### Assignment
Treat the line containing "(ms.zip (ls.zip (pvPC ms cnt))).filterMap" as the first line and the final line of the material below as the last; reproduce that range exactly.

### Excerpted data

-- pv_equiv track=rewrite | github.com/quic/aimet | TrainingExtensions/common/src/python/aimet_common/winnow/winnow_utils.py | get_indices_among_ones_of_overlapping_ones
-- ===== SOURCE A (Python) =====
-- from typing import List, Set, Union
--
-- def get_indices_among_ones_of_overlapping_ones(more_ones_mask: List[int], less_ones_mask: List[int]) -> List[int]:
--     """
--     :param more_ones_mask: Mask that has more ones
--     :param less_ones_mask: Mask that has less ones
--     :return: A list of indices of where the overlapping ones occur between the two masks, where the indices are counted
--     looking only at the ones in more_ones_mask.
--     It is assumed that wherever less_ones_mask has a 1, more_ones_mask also has a 1 in that position
--     Example:
--     more_ones_mask: 1, 0, 0, 1, 1, 0, 1, 0, 1, 1
--     less_ones_mask: 1, 0, 0, 0, 1, 0, 0, 0, 1, 0
--                     *           *           *
--     Overlapping ones are represented by the stars above.  If we are indexing using the full list, we would say that
--     the overlapping ones are indexes 0, 4, and 8.  However, we only consider the indexes by looking at the positions
--     in more_ones_mask that have ones.  So we can see that it is the 0th, 2nd, and 4th ones in more_ones_mask that have
--     overlapping ones with less_ones_mask.  Thus the index list that is returned will be [0, 2, 4].
--     """
--
--     indices = []
--     more_ones_mask_ones_index = 0
--     for index, mask_item in enumerate(more_ones_mask):
--         if mask_item & less_ones_mask[index]:
--             indices.append(more_ones_mask_ones_index)
--         if mask_item:
--             more_ones_mask_ones_index += 1
--
--     return indices
-- ===== SOURCE B (Python) =====
-- def get_indices_among_ones_of_overlapping_ones(more_ones_mask, less_ones_mask):
--     # Pass 1: prefix-rank table; before[i] = number of truthy entries of more_ones_mask before index i.
--     before = []
--     count = 0
--     for mask_item in more_ones_mask:
--         before.append(count)
--         if mask_item:
--             count += 1
--     # Pass 2: collect ranks where the masks overlap.
--     return [b for x, y, b in zip(more_ones_mask, less_ones_mask, before) if x & y]
-- ===== Notes on version B (the rewrite author's own statement) =====
-- stated objective: alternative
-- what changed: Replaces A's single interleaved loop with a running ones-counter by two separate passes: first a prefix-rank table of ones counts, then a zip comprehension that collects the precomputed rank wherever the bitwise overlap is truthy.
import Mathlib
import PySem

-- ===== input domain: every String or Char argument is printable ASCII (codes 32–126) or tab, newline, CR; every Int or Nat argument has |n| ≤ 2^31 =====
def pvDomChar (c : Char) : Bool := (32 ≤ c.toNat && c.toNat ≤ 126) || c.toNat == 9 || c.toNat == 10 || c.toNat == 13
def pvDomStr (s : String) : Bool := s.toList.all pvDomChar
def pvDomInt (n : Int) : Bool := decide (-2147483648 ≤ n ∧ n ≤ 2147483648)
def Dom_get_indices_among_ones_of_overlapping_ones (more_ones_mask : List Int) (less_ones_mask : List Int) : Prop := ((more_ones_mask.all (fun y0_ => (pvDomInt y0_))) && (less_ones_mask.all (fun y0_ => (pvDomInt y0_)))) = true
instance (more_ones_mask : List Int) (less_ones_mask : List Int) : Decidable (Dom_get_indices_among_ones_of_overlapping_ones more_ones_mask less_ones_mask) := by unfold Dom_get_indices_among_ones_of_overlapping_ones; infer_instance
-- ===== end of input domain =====

-- ===== PORT A =====
-- B is an alternative decomposition (two passes: prefix-rank table, then a zip comprehension);
-- equivalence is proved on inputs where less_ones_mask is at least as long as more_ones_mask (elsewhere A raises IndexError).
-- pvStepA: one iteration of A's loop; state = (indices, index, more_ones_mask_ones_index).
def pvStepA (less_ones_mask : List Int) (st : List Int × Int × Int) (mask_item : Int) : List Int × Int × Int :=
  let indices := if PySem.Int.band mask_item (PySem.List.pyGetD less_ones_mask st.2.1 0) ≠ 0 then st.1 ++ [st.2.2] else st.1
  let cnt := if mask_item ≠ 0 then st.2.2 + 1 else st.2.2
  (indices, st.2.1 + 1, cnt)

def get_indices_among_ones_of_overlapping_ones (more_ones_mask : List Int) (less_ones_mask : List Int) : List Int :=
  (more_ones_mask.foldl (pvStepA less_ones_mask) ([], 0, 0)).1

-- ===== PORT B =====
def get_indices_among_ones_of_overlapping_ones_alt (more_ones_mask : List Int) (less_ones_mask : List Int) : List Int :=
  -- pass 1: prefix-rank table (before[i] = number of truthy entries before index i)
  let before := (more_ones_mask.foldl (fun (st : List Int × Int) x =>
      (st.1 ++ [st.2], if x ≠ 0 then st.2 + 1 else st.2)) ([], 0)).1
  -- pass 2: zip comprehension collecting the precomputed rank wherever the bitwise overlap is truthy
  (more_ones_mask.zip (less_ones_mask.zip before)).filterMap
    (fun p => if PySem.Int.band p.1 p.2.1 ≠ 0 then some p.2.2 else none)

-- ===== PRECONDITION & SPEC =====
-- Pre_ excludes exactly the inputs where A raises IndexError: less_ones_mask shorter than more_ones_mask.
def Pre_get_indices_among_ones_of_overlapping_ones (more_ones_mask : List Int) (less_ones_mask : List Int) : Prop :=
  more_ones_mask.length ≤ less_ones_mask.length
instance (more_ones_mask : List Int) (less_ones_mask : List Int) : Decidable (Pre_get_indices_among_ones_of_overlapping_ones more_ones_mask less_ones_mask) := by unfold Pre_get_indices_among_ones_of_overlapping_ones; infer_instance
def pvWitness_get_indices_among_ones_of_overlapping_ones : List Int × List Int := ([1, 0, 0, 1, 1], [1, 0, 0, 0, 1])

def Spec_get_indices_among_ones_of_overlapping_ones (more_ones_mask : List Int) (less_ones_mask : List Int) (out : List Int) : Prop := out = get_indices_among_ones_of_overlapping_ones_alt more_ones_mask less_ones_mask
instance (more_ones_mask : List Int) (less_ones_mask : List Int) (out : List Int) : Decidable (Spec_get_indices_among_ones_of_overlapping_ones more_ones_mask less_ones_mask out) := by unfold Spec_get_indices_among_ones_of_overlapping_ones; infer_instance

-- ===== CLAIM (what is proved, stated in full; the proofs are below) =====
def Claim_equal_get_indices_among_ones_of_overlapping_ones : Prop := ∀ (more_ones_mask : List Int) (less_ones_mask : List Int), Dom_get_indices_among_ones_of_overlapping_ones more_ones_mask less_ones_mask → Pre_get_indices_among_ones_of_overlapping_ones more_ones_mask less_ones_mask → Spec_get_indices_among_ones_of_overlapping_ones more_ones_mask less_ones_mask (get_indices_among_ones_of_overlapping_ones more_ones_mask less_ones_mask)

-- ===== LEMMAS AND PROOFS =====

-- reference recursion: walk both masks together with the running rank
def pvRef : List Int → List Int → Int → List Int
  | [], _, _ => []
  | _ :: _, [], _ => []
  | x :: ms, y :: ls, cnt =>
      (if PySem.Int.band x y ≠ 0 then [cnt] else []) ++ pvRef ms ls (if x ≠ 0 then cnt + 1 else cnt)

-- prefix counts starting from cnt
def pvPC : List Int → Int → List Int
  | [], _ => []
  | x :: ms, cnt => cnt :: pvPC ms (if x ≠ 0 then cnt + 1 else cnt)

theorem pvBefore_eq : ∀ (ms : List Int) (acc : List Int) (cnt : Int),
    (ms.foldl (fun (st : List Int × Int) x =>
      (st.1 ++ [st.2], if x ≠ 0 then st.2 + 1 else st.2)) (acc, cnt)).1 = acc ++ pvPC ms cnt := by
  intro ms
  induction ms with
  | nil => intro acc cnt; simp [pvPC]
  | cons x ms ih =>
    intro acc cnt
    simp only [List.foldl_cons]
    rw [ih]
    simp [pvPC]

theorem pvB_eq_ref : ∀ (ms ls : List Int) (cnt : Int),
    (ms.zip (ls.zip (pvPC ms cnt))).filterMap
      (fun p => if PySem.Int.band p.1 p.2.1 ≠ 0 then some p.2.2 else none) = pvRef ms ls cnt := by
  intro ms
  induction ms with
  | nil => intro ls cnt; simp [pvRef]
  | cons x ms ih =>
    intro ls cnt
    cases ls with
    | nil => simp [pvPC, pvRef]
    | cons y ls =>
      simp only [pvPC, pvRef, List.zip_cons_cons, List.filterMap_cons, ih]
      by_cases h : PySem.Int.band x y = 0 <;> simp [h]

theorem pvA_loop : ∀ (ms less : List Int) (k : Nat) (acc : List Int) (cnt : Int),
    ms.length ≤ (less.drop k).length →
    (ms.foldl (pvStepA less) (acc, (k : Int), cnt)).1 = acc ++ pvRef ms (less.drop k) cnt := by
  intro ms
  induction ms with
  | nil => intro less k acc cnt _; simp [pvRef]
  | cons x ms ih =>
    intro less k acc cnt hlen
    have hk : k < less.length := by
      simp [List.length_drop] at hlen; omega
    have hdrop : less.drop k = less[k] :: less.drop (k + 1) := List.drop_eq_getElem_cons hk
    have hget : PySem.List.pyGetD less (k : Int) 0 = less[k] := PySem.List.pyGetD_ofNat less k 0 hk
    have hcast : ((k : Int) + 1) = ((k + 1 : Nat) : Int) := by push_cast; ring
    simp only [List.foldl_cons, pvStepA, hget, hcast]
    rw [ih less (k + 1) _ _ (by simp only [List.length_drop, List.length_cons] at hlen ⊢; omega)]
    rw [hdrop]
    simp only [pvRef]
    split <;> simp

-- ===== VERDICT (by name: the statement is the Claim_ definition above) =====
theorem get_indices_among_ones_of_overlapping_ones_spec : Claim_equal_get_indices_among_ones_of_overlapping_ones := by
  intro more less _ hpre
  unfold Spec_get_indices_among_ones_of_overlapping_ones
  unfold get_indices_among_ones_of_overlapping_ones get_indices_among_ones_of_overlapping_ones_alt
  simp only [pvBefore_eq, List.nil_append, pvB_eq_ref]
  have := pvA_loop more less 0 [] 0 (by simpa using hpre)
  simpa using this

### Answer space
    (ms.zip (ls.zip (pvPC ms cnt))).filterMap
      (fun p => if PySem.Int.band p.1 p.2.1 ≠ 0 then some p.2.2 else none) = pvRef ms ls cnt := by
  intro ms
  induction ms with
  | nil => intro ls cnt; simp [pvRef]
  | cons x ms ih =>
    intro ls cnt
    cases ls with
    | nil => simp [pvPC, pvRef]
    | cons y ls =>
      simp only [pvPC, pvRef, List.zip_cons_cons, List.filterMap_cons, ih]
      by_cases h : PySem.Int.band x y = 0 <;> simp [h]

theorem pvA_loop : ∀ (ms less : List Int) (k : Nat) (acc : List Int) (cnt : Int),
    ms.length ≤ (less.drop k).length →
    (ms.foldl (pvStepA less) (acc, (k : Int), cnt)).1 = acc ++ pvRef ms (less.drop k) cnt := by
  intro ms
  induction ms with
  | nil => intro less k acc cnt _; simp [pvRef]
  | cons x ms ih =>
    intro less k acc cnt hlen
    have hk : k < less.length := by
      simp [List.length_drop] at hlen; omega
    have hdrop : less.drop k = less[k] :: less.drop (k + 1) := List.drop_eq_getElem_cons hk
    have hget : PySem.List.pyGetD less (k : Int) 0 = less[k] := PySem.List.pyGetD_ofNat less k 0 hk
    have hcast : ((k : Int) + 1) = ((k + 1 : Nat) : Int) := by push_cast; ring
    simp only [List.foldl_cons, pvStepA, hget, hcast]
    rw [ih less (k + 1) _ _ (by simp only [List.length_drop, List.length_cons] at hlen ⊢; omega)]
    rw [hdrop]
    simp only [pvRef]
    split <;> simp

-- ===== VERDICT (by name: the statement is the Claim_ definition above) =====
theorem get_indices_among_ones_of_overlapping_ones_spec : Claim_equal_get_indices_among_ones_of_overlapping_ones := by
  intro more less _ hpre
  unfold Spec_get_indices_among_ones_of_overlapping_ones
  unfold get_indices_among_ones_of_overlapping_ones get_indices_among_ones_of_overlapping_ones_alt
  simp only [pvBefore_eq, List.nil_append, pvB_eq_ref]
  have := pvA_loop more less 0 [] 0 (by simpa using hpre)
  simpa using this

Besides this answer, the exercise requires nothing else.